XL case insensitivity

Henry

unread,

Mar 6, 2011, 5:26:53 PM3/6/11

to XL programming language and runtime

I have been writing some code in XL2 and hit an unexpected problem --
idintifiers appear to be case-insensitive. I looked around the XLR
code base which supports UTF8 but is also case-insensitive although it
is not quite clear to be how

while (isalnum(c) || c == '_' || IS_UTF8_FIRST(c) ||
IS_UTF8_NEXT(c))
{
if (c == '_')
IGNORE_CHAR(c);
else
NEXT_LOWER_CHAR(c);
}

in scanner.cpp works with UTF8 given than NEXT_LOWER_CHAR calls
tolower rather than towlower but then I am not quite sure what level
of character differentiation is intended in the identifiers.

For implementation of complex simulation codes with symbolic rather
than descriptive identifiers e.g. t for time and T for temperature,
case-sensitivity is really useful or better still support fully
differentiated UTF8 characters as in Fortress so that e.g. Greek
characters and mathematical symbols can be used.

What is the rationale for limiting the distinction between identifiers
in XL2 and XLR? Would it be a problem to support case-sensitivity or
even full support for UTF8 character strings as identifiers?

Thanks

Henry

Christophe de Dinechin

unread,

Mar 6, 2011, 7:13:00 PM3/6/11

to xlr-...@googlegroups.com

You are right that the tolower code is wrong. UTF8 was added a bit as an afterthought. The intent is to support UTF8 identifiers. XLR is a bit closer to that objective compared to XL2.

In the native XL2 compiler, name normalization occurs in XLNormalize, defined in xl.parser.tree.xl. It should be easy enough to add an option here to keep names as they show.

The idea of name normalization was to eliminate "style wars" that have plagued C++. In other words, you are free to write openFile or open_file or Open_File or whatever style suits you best.

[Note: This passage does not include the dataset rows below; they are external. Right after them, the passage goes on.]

theorem fuel_irrel : ∀ (n : Nat) (st : PySem.Dict Int String × PySem.Dict Int (List String)),
    st.2.keys.Nodup → st.2.items.length < n → filter_rules_loop n st = Arun st := by
  intro n
  induction n using Nat.strong_induction_on with
  | _ n ih =>
    intro st hnd hlt
    cases n with
    | zero => omega
    | succ m =>
      by_cases h0 : st.2.items.length = 0
      · have hsz : (st.2.size == 0) = true := by
          have h : st.2.size = st.2.items.length := rfl
          simp [h, h0]
        rw [Arun_zero st h0]
        show (if st.2.size == 0 then st.1 else _) = st.1
        rw [hsz]
        simp
      · obtain ⟨hle, hndp, heq⟩ := passA st.2.keys st.1 st.2 hnd (fun k hk => hk) hnd
        have hfp : filterPass st = st.2.keys.foldl stepA (st.1, st.2) := rfl
        rw [loop_unfold m st h0, Arun_unfold st h0]
        by_cases hp : (filterPass st).2.items.length = st.2.items.length
        · have hid : filterPass st = st := by rw [hfp]; exact heq (by rw [← hfp]; exact hp)
          rw [hid, loop_stable st hid m, loop_stable st hid st.2.items.length]
        · have hlt1 : (filterPass st).2.items.length < st.2.items.length := by
            rw [hfp]
            exact lt_of_le_of_ne hle (by rw [← hfp]; exact hp)
          have hndp' : (filterPass st).2.keys.Nodup := by rw [hfp]; exact hndp
          rw [ih m (Nat.lt_succ_self m) (filterPass st) hndp' (by omega),
              ih st.2.items.length (by omega) (filterPass st) hndp' hlt1]

theorem Arun_pass (st : PySem.Dict Int String × PySem.Dict Int (List String))
    (hnd : st.2.keys.Nodup) (hne : st.2.items.length ≠ 0) :
    Arun st = Arun (filterPass st) := by
  obtain ⟨hle, hndp, heq⟩ := passA st.2.keys st.1 st.2 hnd (fun k hk => hk) hnd
  have hfp : filterPass st = st.2.keys.foldl stepA (st.1, st.2) := rfl
  rw [Arun_unfold st hne]
  by_cases hp : (filterPass st).2.items.length = st.2.items.length
  · have hid : filterPass st = st := by rw [hfp]; exact heq (by rw [← hfp]; exact hp)
    rw [hid, loop_stable st hid st.2.items.length]
    exact (loop_stable st hid _).symm
  · have hlt1 : (filterPass st).2.items.length < st.2.items.length := by
      rw [hfp]
      exact lt_of_le_of_ne hle (by rw [← hfp]; exact hp)
    have hndp' : (filterPass st).2.keys.Nodup := by rw [hfp]; exact hndp
    exact fuel_irrel st.2.items.length (filterPass st) hndp' hlt1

Better yet, the library doesn't impose its style on your code.

I understand the problem with simulation code. Someone else already made that point. So it makes a lot of sense to make this an option.

Regards
Christophe

> --
> You received this message because you are subscribed to the Google Groups "XL programming language and runtime" group.
> To post to this group, send email to xlr-...@googlegroups.com.
> To unsubscribe from this group, send email to xlr-talk+u...@googlegroups.com.
> For more options, visit this group at http://groups.google.com/group/xlr-talk?hl=en.
>

Henry Weller

unread,

Mar 7, 2011, 9:32:17 AM3/7/11

to xlr-...@googlegroups.com

> You are right that the tolower code is wrong. UTF8 was added a bit as an
> afterthought. The intent is to support UTF8 identifiers.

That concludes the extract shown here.